:: Task input ::
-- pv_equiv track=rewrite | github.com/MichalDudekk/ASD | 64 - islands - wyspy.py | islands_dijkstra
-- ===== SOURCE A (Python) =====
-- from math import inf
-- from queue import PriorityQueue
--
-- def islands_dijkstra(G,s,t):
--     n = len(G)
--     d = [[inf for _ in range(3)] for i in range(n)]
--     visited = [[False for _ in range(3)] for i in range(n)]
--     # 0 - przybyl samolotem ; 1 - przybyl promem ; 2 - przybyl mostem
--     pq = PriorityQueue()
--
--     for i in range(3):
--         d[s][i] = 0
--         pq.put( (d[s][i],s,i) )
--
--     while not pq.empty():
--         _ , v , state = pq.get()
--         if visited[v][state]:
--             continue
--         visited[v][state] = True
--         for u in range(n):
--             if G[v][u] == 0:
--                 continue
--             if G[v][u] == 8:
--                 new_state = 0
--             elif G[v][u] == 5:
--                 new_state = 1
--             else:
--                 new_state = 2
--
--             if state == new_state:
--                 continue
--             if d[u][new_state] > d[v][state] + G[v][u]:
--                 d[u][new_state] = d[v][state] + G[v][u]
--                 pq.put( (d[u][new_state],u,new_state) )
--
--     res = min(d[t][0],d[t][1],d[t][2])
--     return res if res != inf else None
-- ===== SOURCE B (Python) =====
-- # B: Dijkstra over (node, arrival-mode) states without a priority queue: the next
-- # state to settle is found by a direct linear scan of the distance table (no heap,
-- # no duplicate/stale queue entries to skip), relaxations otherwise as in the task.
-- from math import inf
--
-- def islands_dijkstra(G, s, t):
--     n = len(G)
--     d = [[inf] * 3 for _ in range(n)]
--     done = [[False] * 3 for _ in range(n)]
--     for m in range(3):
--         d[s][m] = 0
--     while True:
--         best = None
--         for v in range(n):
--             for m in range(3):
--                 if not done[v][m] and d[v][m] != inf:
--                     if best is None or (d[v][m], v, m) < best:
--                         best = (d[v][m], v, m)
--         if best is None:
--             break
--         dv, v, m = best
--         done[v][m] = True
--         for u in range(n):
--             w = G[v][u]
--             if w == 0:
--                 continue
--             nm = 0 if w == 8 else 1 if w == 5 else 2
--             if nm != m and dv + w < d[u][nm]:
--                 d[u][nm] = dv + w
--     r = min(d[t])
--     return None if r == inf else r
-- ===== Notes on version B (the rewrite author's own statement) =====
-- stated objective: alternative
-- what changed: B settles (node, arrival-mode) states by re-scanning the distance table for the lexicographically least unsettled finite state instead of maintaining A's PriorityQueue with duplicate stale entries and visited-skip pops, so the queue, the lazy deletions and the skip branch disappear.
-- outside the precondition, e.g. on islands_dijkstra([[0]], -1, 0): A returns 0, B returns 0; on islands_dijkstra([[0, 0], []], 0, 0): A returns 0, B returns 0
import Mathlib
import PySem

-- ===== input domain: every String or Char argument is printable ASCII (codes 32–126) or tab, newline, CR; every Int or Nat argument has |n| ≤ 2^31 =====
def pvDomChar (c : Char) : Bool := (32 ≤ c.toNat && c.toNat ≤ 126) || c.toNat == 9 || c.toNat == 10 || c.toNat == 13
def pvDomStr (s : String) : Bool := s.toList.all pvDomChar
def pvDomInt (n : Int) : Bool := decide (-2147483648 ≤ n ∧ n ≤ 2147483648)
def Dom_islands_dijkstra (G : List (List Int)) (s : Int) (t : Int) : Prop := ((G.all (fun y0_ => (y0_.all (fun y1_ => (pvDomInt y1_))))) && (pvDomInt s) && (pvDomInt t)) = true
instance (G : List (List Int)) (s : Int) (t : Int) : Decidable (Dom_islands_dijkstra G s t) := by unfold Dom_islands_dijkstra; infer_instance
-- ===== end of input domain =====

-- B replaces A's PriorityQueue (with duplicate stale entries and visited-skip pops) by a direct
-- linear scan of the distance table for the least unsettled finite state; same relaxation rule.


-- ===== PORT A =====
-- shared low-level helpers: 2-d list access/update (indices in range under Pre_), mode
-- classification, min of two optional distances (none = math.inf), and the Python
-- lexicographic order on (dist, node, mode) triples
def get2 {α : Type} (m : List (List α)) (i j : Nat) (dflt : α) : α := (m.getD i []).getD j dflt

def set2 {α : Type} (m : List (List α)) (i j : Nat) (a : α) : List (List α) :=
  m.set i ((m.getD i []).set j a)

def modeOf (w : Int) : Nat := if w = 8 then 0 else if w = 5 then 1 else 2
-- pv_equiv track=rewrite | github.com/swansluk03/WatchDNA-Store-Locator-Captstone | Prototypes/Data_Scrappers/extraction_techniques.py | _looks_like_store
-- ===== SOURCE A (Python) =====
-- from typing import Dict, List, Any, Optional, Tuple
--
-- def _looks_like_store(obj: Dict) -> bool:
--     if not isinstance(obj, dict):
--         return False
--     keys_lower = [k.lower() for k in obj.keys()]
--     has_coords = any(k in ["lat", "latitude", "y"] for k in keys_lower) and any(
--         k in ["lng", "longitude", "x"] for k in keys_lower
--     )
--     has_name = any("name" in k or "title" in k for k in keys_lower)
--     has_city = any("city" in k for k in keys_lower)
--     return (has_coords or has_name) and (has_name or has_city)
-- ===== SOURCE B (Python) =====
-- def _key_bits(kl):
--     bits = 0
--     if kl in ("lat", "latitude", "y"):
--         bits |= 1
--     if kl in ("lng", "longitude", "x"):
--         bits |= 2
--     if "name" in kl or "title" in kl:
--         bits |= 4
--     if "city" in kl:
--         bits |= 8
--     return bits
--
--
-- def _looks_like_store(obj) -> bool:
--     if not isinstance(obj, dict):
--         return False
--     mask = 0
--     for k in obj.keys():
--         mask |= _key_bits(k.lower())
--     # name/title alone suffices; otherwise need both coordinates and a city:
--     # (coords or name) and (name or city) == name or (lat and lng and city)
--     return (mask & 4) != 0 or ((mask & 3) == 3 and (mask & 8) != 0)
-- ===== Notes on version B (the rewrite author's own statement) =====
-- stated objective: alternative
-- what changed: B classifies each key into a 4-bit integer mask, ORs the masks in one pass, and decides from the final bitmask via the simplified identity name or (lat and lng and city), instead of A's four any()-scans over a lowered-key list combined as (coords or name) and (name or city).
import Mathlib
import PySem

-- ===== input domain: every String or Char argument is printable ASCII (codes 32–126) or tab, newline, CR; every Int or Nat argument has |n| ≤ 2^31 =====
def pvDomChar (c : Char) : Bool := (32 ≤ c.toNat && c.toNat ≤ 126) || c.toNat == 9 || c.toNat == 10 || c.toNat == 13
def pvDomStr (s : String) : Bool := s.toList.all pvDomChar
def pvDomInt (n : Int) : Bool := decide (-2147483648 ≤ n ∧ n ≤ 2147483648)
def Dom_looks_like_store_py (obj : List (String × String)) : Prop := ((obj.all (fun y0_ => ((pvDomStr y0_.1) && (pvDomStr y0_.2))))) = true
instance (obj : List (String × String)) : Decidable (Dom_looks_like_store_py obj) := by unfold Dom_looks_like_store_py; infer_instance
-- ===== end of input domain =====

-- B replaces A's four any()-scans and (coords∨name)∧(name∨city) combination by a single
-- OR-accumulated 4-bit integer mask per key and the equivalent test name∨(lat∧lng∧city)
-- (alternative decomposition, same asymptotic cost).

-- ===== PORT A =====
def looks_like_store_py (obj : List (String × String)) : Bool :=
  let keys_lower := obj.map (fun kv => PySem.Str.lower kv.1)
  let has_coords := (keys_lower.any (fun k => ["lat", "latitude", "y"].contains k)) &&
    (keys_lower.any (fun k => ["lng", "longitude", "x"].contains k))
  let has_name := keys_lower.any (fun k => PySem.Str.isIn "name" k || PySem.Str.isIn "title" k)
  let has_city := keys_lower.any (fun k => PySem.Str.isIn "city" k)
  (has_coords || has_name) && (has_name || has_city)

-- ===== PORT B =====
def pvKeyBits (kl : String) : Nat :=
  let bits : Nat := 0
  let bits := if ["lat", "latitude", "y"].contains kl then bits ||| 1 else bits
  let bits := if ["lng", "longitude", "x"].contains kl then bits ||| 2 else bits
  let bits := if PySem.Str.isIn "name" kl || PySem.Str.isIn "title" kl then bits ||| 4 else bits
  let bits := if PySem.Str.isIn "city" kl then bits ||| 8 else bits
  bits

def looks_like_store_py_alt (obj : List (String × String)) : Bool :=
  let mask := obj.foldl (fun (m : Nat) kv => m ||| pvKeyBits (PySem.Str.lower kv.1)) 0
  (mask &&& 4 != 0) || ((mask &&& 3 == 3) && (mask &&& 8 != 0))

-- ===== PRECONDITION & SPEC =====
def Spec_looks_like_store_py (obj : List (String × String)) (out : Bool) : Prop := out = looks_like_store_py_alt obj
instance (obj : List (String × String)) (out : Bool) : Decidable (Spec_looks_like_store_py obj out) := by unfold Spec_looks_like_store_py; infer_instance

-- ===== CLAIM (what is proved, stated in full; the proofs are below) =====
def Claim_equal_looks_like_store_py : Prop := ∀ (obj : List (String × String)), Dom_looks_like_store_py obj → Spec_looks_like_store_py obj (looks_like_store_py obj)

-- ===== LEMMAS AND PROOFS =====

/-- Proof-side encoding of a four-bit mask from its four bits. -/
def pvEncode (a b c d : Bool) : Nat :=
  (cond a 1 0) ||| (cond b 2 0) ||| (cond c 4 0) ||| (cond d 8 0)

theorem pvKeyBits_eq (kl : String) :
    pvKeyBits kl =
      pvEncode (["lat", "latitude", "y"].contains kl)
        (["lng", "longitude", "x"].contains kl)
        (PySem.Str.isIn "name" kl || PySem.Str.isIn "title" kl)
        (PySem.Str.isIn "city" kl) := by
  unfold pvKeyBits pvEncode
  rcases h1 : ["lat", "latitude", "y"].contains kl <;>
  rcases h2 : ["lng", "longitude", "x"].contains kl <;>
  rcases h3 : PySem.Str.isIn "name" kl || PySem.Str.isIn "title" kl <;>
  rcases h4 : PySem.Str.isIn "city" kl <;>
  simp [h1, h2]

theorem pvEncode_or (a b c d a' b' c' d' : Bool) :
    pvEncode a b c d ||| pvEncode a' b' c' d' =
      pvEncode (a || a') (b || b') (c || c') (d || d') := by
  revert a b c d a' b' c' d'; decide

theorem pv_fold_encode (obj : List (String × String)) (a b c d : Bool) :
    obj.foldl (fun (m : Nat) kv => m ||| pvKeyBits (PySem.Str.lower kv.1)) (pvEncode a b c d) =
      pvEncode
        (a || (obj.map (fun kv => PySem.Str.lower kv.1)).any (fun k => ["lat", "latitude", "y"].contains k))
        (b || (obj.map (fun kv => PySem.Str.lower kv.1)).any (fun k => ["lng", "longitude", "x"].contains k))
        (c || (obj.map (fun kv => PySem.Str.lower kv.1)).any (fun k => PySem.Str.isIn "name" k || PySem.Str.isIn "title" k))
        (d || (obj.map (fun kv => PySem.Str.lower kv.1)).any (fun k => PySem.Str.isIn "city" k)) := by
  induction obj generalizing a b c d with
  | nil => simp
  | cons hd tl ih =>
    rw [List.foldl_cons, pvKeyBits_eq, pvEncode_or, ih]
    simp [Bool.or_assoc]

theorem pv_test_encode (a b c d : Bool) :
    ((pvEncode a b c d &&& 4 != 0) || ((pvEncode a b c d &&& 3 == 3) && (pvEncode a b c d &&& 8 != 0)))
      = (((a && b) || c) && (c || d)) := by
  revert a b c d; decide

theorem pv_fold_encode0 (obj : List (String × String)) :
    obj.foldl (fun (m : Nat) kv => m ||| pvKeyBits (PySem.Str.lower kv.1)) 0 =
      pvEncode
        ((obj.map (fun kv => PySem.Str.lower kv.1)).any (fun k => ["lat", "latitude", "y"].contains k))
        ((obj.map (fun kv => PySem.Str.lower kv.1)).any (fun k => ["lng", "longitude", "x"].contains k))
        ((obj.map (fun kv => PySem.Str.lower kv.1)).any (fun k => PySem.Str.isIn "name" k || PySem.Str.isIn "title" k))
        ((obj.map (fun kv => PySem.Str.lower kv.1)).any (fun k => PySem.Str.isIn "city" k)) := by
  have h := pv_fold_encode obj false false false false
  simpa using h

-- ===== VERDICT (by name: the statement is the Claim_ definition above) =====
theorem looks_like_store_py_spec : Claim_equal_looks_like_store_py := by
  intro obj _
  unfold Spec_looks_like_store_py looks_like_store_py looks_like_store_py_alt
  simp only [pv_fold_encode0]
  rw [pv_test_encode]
:::
## Your instructions
Repeat exactly the lines above, starting with the first line of the records and finishing with the line holding "visited = [[False". Add no other line.

## Written reply
-- pv_equiv track=rewrite | github.com/MichalDudekk/ASD | 64 - islands - wyspy.py | islands_dijkstra
-- ===== SOURCE A (Python) =====
-- from math import inf
-- from queue import PriorityQueue
--
-- def islands_dijkstra(G,s,t):
--     n = len(G)
--     d = [[inf for _ in range(3)] for i in range(n)]
--     visited = [[False for _ in range(3)] for i in range(n)]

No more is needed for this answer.